━━ INFORMATION GIVEN ━━

-- pv_equiv track=rewrite | github.com/Alvinkariuki/mini-problems-solved | python Code challenges/pairfinder.py | pairFinder
-- ===== SOURCE A (Python) =====
-- def pairFinder(n, list_of_pairs):
--     list_of_pairs.sort()
--     num_dicti = {}
--     skip = False
--     for i in range(n-1):
--         if skip:
--             skip = False
--             continue
--         elif list_of_pairs[i] ==  list_of_pairs[i+1]:
--             num_dicti[i]= 1
--             skip = True
--             continue
--         else:
--             num_dicti[i]= 0
--
--     return sum(value == 1 for value in num_dicti.values())
-- ===== SOURCE B (Python) =====
-- def pairFinder(n, list_of_pairs):
--     # Count pairs among the n smallest values: histogram of the sorted prefix,
--     # each value contributes count // 2 pairs. (Does not mutate the argument,
--     # unlike A, which sorts it in place; the return value is the same.)
--     prefix = sorted(list_of_pairs)[:max(n, 0)]
--     counts = {}
--     for v in prefix:
--         counts[v] = counts.get(v, 0) + 1
--     return sum(c // 2 for c in counts.values())
-- ===== Notes on version B (the rewrite author's own statement) =====
-- stated objective: simpler
-- what changed: Replaces the index loop with a skip flag and a position-keyed 0/1 dict (greedy adjacent matching over sorted indices) by a value histogram of the sorted n-prefix, returning the sum of count//2 per value; no per-index dict, no skip state.
import Mathlib
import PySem

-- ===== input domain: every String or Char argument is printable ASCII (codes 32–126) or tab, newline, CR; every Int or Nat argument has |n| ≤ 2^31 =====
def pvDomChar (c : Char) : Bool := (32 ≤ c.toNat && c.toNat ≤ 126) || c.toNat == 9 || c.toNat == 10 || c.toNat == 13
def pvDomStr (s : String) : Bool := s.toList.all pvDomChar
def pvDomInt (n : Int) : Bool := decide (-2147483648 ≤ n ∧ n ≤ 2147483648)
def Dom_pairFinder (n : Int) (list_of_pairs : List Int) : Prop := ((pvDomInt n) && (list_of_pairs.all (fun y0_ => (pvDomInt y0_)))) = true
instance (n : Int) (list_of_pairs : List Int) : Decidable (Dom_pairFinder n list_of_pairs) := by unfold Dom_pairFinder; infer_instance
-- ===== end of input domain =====

-- B replaces A's index loop + skip flag + position-keyed 0/1 dict by a value histogram of the
-- sorted n-prefix (sum of count // 2); equivalence is about the RETURN value only — A sorts its
-- list argument in place, B does not mutate it.

-- ===== PORT A =====
def pairFinder (n : Int) (list_of_pairs : List Int) : Int :=
  let lop := PySem.List.sorted list_of_pairs (fun x => x) false
  let res := (PySem.List.pyRange 0 (n - 1) 1).foldl
    (fun (st : PySem.Dict Int Int × Bool) i =>
      if st.2 then (st.1, false)
      else if PySem.List.pyGetD lop i 0 = PySem.List.pyGetD lop (i + 1) 0 then
        (st.1.insert i 1, true)
      else
        (st.1.insert i 0, false))
    (PySem.Dict.empty, false)
  (res.1.values.map (fun v => if v = 1 then (1 : Int) else 0)).sum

━━━

◆ **EXERCISE DIRECTIONS**
Leave out every line above except those from the line with "counts.get(v, 0) + 1" up to and including the line with "def Dom_pairFinder (n", and copy those exactly.

◆ **SOLVED PROBLEM**
--         counts[v] = counts.get(v, 0) + 1
--     return sum(c // 2 for c in counts.values())
-- ===== Notes on version B (the rewrite author's own statement) =====
-- stated objective: simpler
-- what changed: Replaces the index loop with a skip flag and a position-keyed 0/1 dict (greedy adjacent matching over sorted indices) by a value histogram of the sorted n-prefix, returning the sum of count//2 per value; no per-index dict, no skip state.
import Mathlib
import PySem

-- ===== input domain: every String or Char argument is printable ASCII (codes 32–126) or tab, newline, CR; every Int or Nat argument has |n| ≤ 2^31 =====
def pvDomChar (c : Char) : Bool := (32 ≤ c.toNat && c.toNat ≤ 126) || c.toNat == 9 || c.toNat == 10 || c.toNat == 13
def pvDomStr (s : String) : Bool := s.toList.all pvDomChar
def pvDomInt (n : Int) : Bool := decide (-2147483648 ≤ n ∧ n ≤ 2147483648)
def Dom_pairFinder (n : Int) (list_of_pairs : List Int) : Prop := ((pvDomInt n) && (list_of_pairs.all (fun y0_ => (pvDomInt y0_)))) = true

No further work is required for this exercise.